Sea walls' narrative kept alive

Dunedin Mayor Sukhi Turner and Ted Tamati, of Taranaki, unveil a plaque at Vauxhall, in February...
Dunedin Mayor Sukhi Turner and Ted Tamati, of Taranaki, unveil a plaque at Vauxhall, in February 2003, commemorating Maori prisoners who built the sea wall.
Construction of sea walls on the Otago Peninsula began in the late 1860s as a dray road between Portobello and Dunedin moved from high on the hill to the water's edge.

On the other side of the harbour, an example of 1870s-era walling remains in the old railway causeways near Blanket Bay, on State Highway 88 to Port Chalmers.

Many early sea walls on Portobello Rd were moved in the 1920s; new walls were built using the old style of construction and included original materials.

The Peninsula Rd board, which had wide-reaching powers and even issued dog licences, was responsible for construction and employed wallers.

The board's minutes show small contracts were often awarded to local farmers or builders until World War 2, Dunedin-based independent archaeologist Dr Jill Hamel said.

"They learned from one-another. There was no trimming of rock, unlike stonemasons who were apprenticed. It was another skill entirely.

"They would use rocks which came to hand. The ad hoc development meant the walls are incredibly variable.

"No two 100m sections were the same, really. It's modern construction which has uniformity."

Prisoners - some of them Maori political prisoners of war transported to Otago in the late 1860s during the wars in Southern Taranaki - were used to build the Anderson's Bay causeway.

Dunedin City Council transportation and operations projects engineer Evan Matheson said council was committed to maintaining the walls.

"Council acknowledge it's a fantastic seawall left by city forefathers, and we are keen to maintain it because of the obvious aesthetic and historic value, and as a tourist feature.

"There has been a maintenance backlog which was inherited. We've been in catch-up mode for the last five to six years but are approaching the stage where the worst sites have been attended to and now getting to preventative rather reactive work."

By March, the council will have allocated three contract packages in the past 12 months, each worth about $200,000.

"Contractors construct up to 40sq m of wall a week with a small four- to six-man team."

But repairing existing walls is not cheap; recent repairs to 100sq m of wall between Deborah Bay and Carey's Bay cost between $20,000 and $25,000.

"It is very robust, and we'd expect, with maintenance, to get 100 years-plus out of hand-built walls.
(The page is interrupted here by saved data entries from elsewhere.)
-- pv_equiv track=rewrite | github.com/lhysgithub/UAC-AD | codes/models/utils.py | get_anomaly_scopes
-- ===== SOURCE A (Python) =====
-- def get_anomaly_scopes(y_test):
--     index_list = []
--     lens_list = []
--     find = 0
--     count = 0
--     for i in range(len(y_test)):
--         if int(y_test[i]) == 1:
--             if find == 0:
--                 index_list.append(i)
--             find = 1
--             count += 1
--         elif find == 1:
--             find = 0
--             lens_list.append(count)
--             count = 0
--     return index_list, lens_list
-- ===== SOURCE B (Python) =====
-- def get_anomaly_scopes(y_test):
--     b = [int(x) == 1 for x in y_test]
--     prevs = [False] + b[:-1]
--     starts = [i for i, (p, c) in enumerate(zip(prevs, b)) if c and not p]
--     ends = [i for i, (p, c) in enumerate(zip(prevs, b)) if p and not c]
--     lens_list = [e - s for s, e in zip(starts, ends)]
--     return starts, lens_list
-- ===== Notes on version B (the rewrite author's own statement) =====
-- stated objective: simpler
-- what changed: A's stateful scan with find/count flags is replaced by three stateless comprehensions: run starts and run ends are read off (previous, current) pairs of the boolean mask, and lengths are end-start differences via zip (which naturally drops the length of a run reaching the end of the input, as A does).
import Mathlib
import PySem

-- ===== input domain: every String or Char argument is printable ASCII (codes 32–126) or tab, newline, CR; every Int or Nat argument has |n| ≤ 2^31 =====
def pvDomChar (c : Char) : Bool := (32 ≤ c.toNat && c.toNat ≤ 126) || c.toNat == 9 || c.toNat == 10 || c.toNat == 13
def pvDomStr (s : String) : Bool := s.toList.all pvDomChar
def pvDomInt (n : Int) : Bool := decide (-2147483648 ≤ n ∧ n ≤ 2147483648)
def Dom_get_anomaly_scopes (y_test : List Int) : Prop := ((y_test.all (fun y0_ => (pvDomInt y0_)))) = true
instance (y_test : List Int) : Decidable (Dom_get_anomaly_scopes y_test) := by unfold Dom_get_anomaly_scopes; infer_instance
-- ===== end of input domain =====

-- B replaces A's flag/counter state machine with three stateless comprehensions over
-- (previous, current) pairs: run starts, run ends, lengths by subtraction (objective: simpler).

-- ===== PORT A =====
-- loop body of A's 'for i in range(len(y_test))'; y_test[i] is always in range here,
-- so pyGetD with default 0 is exact
def pvStepA (y_test : List Int) (st : List Int × List Int × Int × Int) (i : Int) :
    List Int × List Int × Int × Int :=
  let il := st.1
  let ll := st.2.1
  let find := st.2.2.1
  let count := st.2.2.2
  if PySem.List.pyGetD y_test i 0 == 1 then
    ((if find == 0 then il ++ [i] else il), ll, 1, count + 1)
  else if find == 1 then
    (il, ll ++ [count], 0, 0)
  else
    (il, ll, find, count)

def get_anomaly_scopes (y_test : List Int) : List Int × List Int :=
  let r := (PySem.List.pyRange 0 (y_test.length : Int) 1).foldl (pvStepA y_test) ([], [], 0, 0)
  (r.1, r.2.1)

-- ===== PORT B =====
def get_anomaly_scopes_alt (y_test : List Int) : List Int × List Int :=
  let b := y_test.map (fun x => x == 1)
  let prevs := false :: PySem.List.slice b none (some (-1))   -- [False] + b[:-1]
  let pairs := PySem.List.enumerate (prevs.zip b) 0
  let starts := (pairs.filter (fun ic => ic.2.2 && !ic.2.1)).map (fun ic => ic.1)
  let ends := (pairs.filter (fun ic => ic.2.1 && !ic.2.2)).map (fun ic => ic.1)
  let lens_list := (starts.zip ends).map (fun se => se.2 - se.1)
  (starts, lens_list)

-- ===== PRECONDITION & SPEC =====
def Spec_get_anomaly_scopes (y_test : List Int) (out : List Int × List Int) : Prop := out = get_anomaly_scopes_alt y_test
instance (y_test : List Int) (out : List Int × List Int) : Decidable (Spec_get_anomaly_scopes y_test out) := by unfold Spec_get_anomaly_scopes; infer_instance

-- ===== CLAIM (what is proved, stated in full; the proofs are below) =====
def Claim_equal_get_anomaly_scopes : Prop := ∀ (y_test : List Int), Dom_get_anomaly_scopes y_test → Spec_get_anomaly_scopes y_test (get_anomaly_scopes y_test)

-- ===== LEMMAS AND PROOFS =====

-- reference recursion: (starts, lens, final flag, final count) of the run-scanner
def pvRuns : List Bool → Bool → Int → Int → List Int × List Int × Bool × Int
  | [], prev, _, c => ([], [], prev, c)
  | t :: bs, prev, i, c =>
    if t then
      let r := pvRuns bs true (i + 1) (c + 1)
      ((if prev then r.1 else i :: r.1), r.2.1, r.2.2)
    else if prev then
      let r := pvRuns bs false (i + 1) 0
      (r.1, c :: r.2.1, r.2.2)
    else
      pvRuns bs false (i + 1) c

-- run starts / run ends as boundary scans
def pvStarts : List Bool → Bool → Int → List Int
  | [], _, _ => []
  | t :: bs, prev, i => if t && !prev then i :: pvStarts bs t (i + 1) else pvStarts bs t (i + 1)

def pvEnds : List Bool → Bool → Int → List Int
  | [], _, _ => []
  | t :: bs, prev, i => if prev && !t then i :: pvEnds bs t (i + 1) else pvEnds bs t (i + 1)

lemma pv_zip_dropLast_cons {α : Type} (t : α) (rest : List α) :
    ((t :: rest).dropLast).zip rest = (t :: rest.dropLast).zip rest := by
  cases rest <;> simp

lemma pv_starts_eq (bs : List Bool) : ∀ (prev : Bool) (i : Int),
    ((PySem.List.enumerate ((prev :: bs.dropLast).zip bs) i).filter
        (fun ic => ic.2.2 && !ic.2.1)).map (fun ic => ic.1) = pvStarts bs prev i := by
  induction bs with
  | nil => intro prev i; simp [pvStarts]
  | cons t rest ih =>
    intro prev i
    have hz : (prev :: (t :: rest).dropLast).zip (t :: rest)
        = (prev, t) :: ((t :: rest.dropLast).zip rest) := by
      rw [List.zip_cons_cons, pv_zip_dropLast_cons]
    rw [hz, PySem.List.enumerate_cons]
    cases t <;> cases prev <;> simp [pvStarts, ih]

lemma pv_ends_eq (bs : List Bool) : ∀ (prev : Bool) (i : Int),
    ((PySem.List.enumerate ((prev :: bs.dropLast).zip bs) i).filter
        (fun ic => ic.2.1 && !ic.2.2)).map (fun ic => ic.1) = pvEnds bs prev i := by
  induction bs with
  | nil => intro prev i; simp [pvEnds]
  | cons t rest ih =>
    intro prev i
    have hz : (prev :: (t :: rest).dropLast).zip (t :: rest)
        = (prev, t) :: ((t :: rest.dropLast).zip rest) := by
      rw [List.zip_cons_cons, pv_zip_dropLast_cons]
    rw [hz, PySem.List.enumerate_cons]
    cases t <;> cases prev <;> simp [pvEnds, ih]

lemma pv_starts_runs (bs : List Bool) : ∀ (prev : Bool) (i c : Int),
    pvStarts bs prev i = (pvRuns bs prev i c).1 := by
  induction bs with
  | nil => intro prev i c; simp [pvStarts, pvRuns]
  | cons t rest ih =>
    intro prev i c
    cases t <;> cases prev <;> simp [pvStarts, pvRuns] <;> exact ih _ _ _

lemma pv_lens_runs (bs : List Bool) : ∀ (prev : Bool) (i c : Int), (prev = false → c = 0) →
    (((if prev then [i - c] else []) ++ pvStarts bs prev i).zip (pvEnds bs prev i)).map
        (fun se => se.2 - se.1) = (pvRuns bs prev i c).2.1 := by
  induction bs with
  | nil =>
    intro prev i c _
    cases prev <;> simp [pvStarts, pvEnds, pvRuns]
  | cons t rest ih =>
    intro prev i c hc
    cases t
    · cases prev
      · -- t = false, prev = false: pass-through (count carried unchanged, as in A)
        simpa [pvStarts, pvEnds, pvRuns] using ih false (i + 1) c hc
      · -- t = false, prev = true: run closes here, length c = i - (i - c)
        have h1 : i - (i - c) = c := by ring
        have := ih false (i + 1) 0 (fun _ => rfl)
        simp only [pvStarts, pvEnds, pvRuns] at *
        simpa [h1] using this
    · cases prev
      · -- t = true, prev = false: run opens at i; c = 0 so i = (i+1) - (c+1)
        have hc0 : c = 0 := hc rfl
        have := ih true (i + 1) (c + 1) (by simp)
        simp only [pvStarts, pvEnds, pvRuns] at *
        have h2 : i + 1 - (c + 1) = i := by omega
        simpa [hc0] using this
      · -- t = true, prev = true: run continues, pending start i - c = (i+1) - (c+1)
        have := ih true (i + 1) (c + 1) (by simp)
        simp only [pvStarts, pvEnds, pvRuns] at *
        have h2 : i + 1 - (c + 1) = i - c := by ring
        rw [h2] at this
        simpa using this

-- characterization of A's fold from any reachable state
lemma pv_A_loop (y : List Int) : ∀ (tail : List Int) (a : Nat), y.drop a = tail →
    ∀ (il ll : List Int) (prev : Bool) (c : Int),
    (PySem.List.pyRange (a : Int) (y.length : Int) 1).foldl (pvStepA y)
        (il, ll, (if prev then (1 : Int) else 0), c)
      = (il ++ (pvRuns (tail.map (fun x => x == 1)) prev (a : Int) c).1,
         ll ++ (pvRuns (tail.map (fun x => x == 1)) prev (a : Int) c).2.1,
         (if (pvRuns (tail.map (fun x => x == 1)) prev (a : Int) c).2.2.1 then (1 : Int) else 0),
         (pvRuns (tail.map (fun x => x == 1)) prev (a : Int) c).2.2.2) := by
  intro tail
  induction tail with
  | nil =>
    intro a h il ll prev c
    have hlen : y.length ≤ a := by
      have := List.drop_eq_nil_iff.mp h
      omega
    rw [PySem.List.pyRange_one_eq_nil (by exact_mod_cast hlen)]
    simp [pvRuns]
  | cons x tail' ih =>
    intro a h il ll prev c
    have hlt : a < y.length := by
      by_contra hge
      rw [List.drop_eq_nil_iff.mpr (by omega)] at h
      simp at h
    have hx : y[a] = x := by
      have : (y.drop a)[0]'(by rw [h]; simp) = x := by simp [h]
      simpa using this
    have hget : PySem.List.pyGetD y (a : Int) 0 = x := by
      rw [PySem.List.pyGetD_natCast]
      simp [List.getD_eq_getElem?_getD, hlt, hx]
    rw [PySem.List.pyRange_one_cons (by exact_mod_cast hlt)]
    rw [List.foldl_cons]
    have hdrop : y.drop (a + 1) = tail' := by
      have : (y.drop a).drop 1 = tail'.drop 0 := by rw [h]; rfl
      simpa [List.drop_drop, Nat.add_comm] using this
    have hcast : (a : Int) + 1 = ((a + 1 : Nat) : Int) := by push_cast; ring
    by_cases hx1 : x = 1
    · -- current element is 1
      cases prev
      · -- find = 0: append a, find := 1, count := c + 1
        have hstep : pvStepA y (il, ll, (0 : Int), c) (a : Int)
            = (il ++ [(a : Int)], ll, 1, c + 1) := by
          simp [pvStepA, hget, hx1]
        simp only [Bool.false_eq_true, if_false] at hstep ⊢
        rw [hstep, hcast]
        exact (ih (a + 1) hdrop (il ++ [(a : Int)]) ll true (c + 1)).trans
          (by simp [pvRuns, hx1, ← hcast])
      · -- find = 1: no append, count := c + 1
        have hstep : pvStepA y (il, ll, (1 : Int), c) (a : Int)
            = (il, ll, 1, c + 1) := by
          simp [pvStepA, hget, hx1]
        simp only [if_pos trivial] at hstep ⊢
        rw [hstep, hcast]
        exact (ih (a + 1) hdrop il ll true (c + 1)).trans
          (by simp [pvRuns, hx1, ← hcast])
    · -- current element is not 1
      cases prev
      · -- find = 0: state unchanged
        have hstep : pvStepA y (il, ll, (0 : Int), c) (a : Int)
            = (il, ll, 0, c) := by
          simp [pvStepA, hget, hx1]
        simp only [Bool.false_eq_true, if_false] at hstep ⊢
        rw [hstep, hcast]
        have := ih (a + 1) hdrop il ll false c
        simp only [Bool.false_eq_true, if_false] at this
        rw [this]
        simp [pvRuns, hx1, ← hcast]
      · -- find = 1: run closes, append count
        have hstep : pvStepA y (il, ll, (1 : Int), c) (a : Int)
            = (il, ll ++ [c], 0, 0) := by
          simp [pvStepA, hget, hx1]
        simp only [if_pos trivial] at hstep ⊢
        rw [hstep, hcast]
        have := ih (a + 1) hdrop il (ll ++ [c]) false 0
        simp only [Bool.false_eq_true, if_false] at this
        rw [this]
        simp [pvRuns, hx1, ← hcast]

lemma pv_slice_dropLast (xs : List Bool) :
    PySem.List.slice xs none (some (-1)) = xs.dropLast := by
  simp only [PySem.List.slice, Int.reduceNeg, Order.lt_one_iff, PySem.List.clampIdx_neg_ofNat,
    tsub_zero, List.drop_zero]
  rw [List.dropLast_eq_take]

-- ===== VERDICT (by name: the statement is the Claim_ definition above) =====
theorem get_anomaly_scopes_spec : Claim_equal_get_anomaly_scopes := by
  intro y _
  show get_anomaly_scopes y = get_anomaly_scopes_alt y
  have hA := pv_A_loop y y 0 (by simp) [] [] false 0
  simp only [Nat.cast_zero, Bool.false_eq_true, if_false, List.nil_append] at hA
  simp only [get_anomaly_scopes, get_anomaly_scopes_alt, pv_slice_dropLast]
  rw [hA]
  rw [pv_starts_eq (y.map (fun x => x == 1)) false 0, pv_ends_eq (y.map (fun x => x == 1)) false 0]
  have hlens := pv_lens_runs (y.map (fun x => x == 1)) false 0 0 (fun _ => rfl)
  simp only [Bool.false_eq_true, if_false, List.nil_append] at hlens
  rw [hlens, pv_starts_runs (y.map (fun x => x == 1)) false 0 0]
The mass placed rock is not as robust, and not that much cheaper, surprisingly."

The council was now compiling a list of areas to be upgraded, and surveying areas outside the harbour, such as walls near Allan's Beach and Papanui Inlet.

•Unearthing harbour's past

As redevelopment work is undertaken around Otago Harbour, small but significant nuggets of the area's history are often uncovered.

In 2006, the newly constructed walkway between Magnet St and Ravensbourne revealed some 19th-century walling.

A member of the public noticed some unusual rock formations on the harbour edge. The Otago Regional Council asked the contractors building the walkway to contact the Historic Places Trust about the find.

The trust employed archaeologist Dr Jill Hamel to investigate and she discovered the wall was built more than 110 years ago.

Dr Hamel said the retaining wall, or titching, was built along a causeway in 1892. It is located beside the Ravensdown wharf.

The basalt rock retaining wall was thought to have been built to help form the causeway where the railway line was located.

The line has since been moved away from the shore, because of erosion. The wall can be seen only at low tide.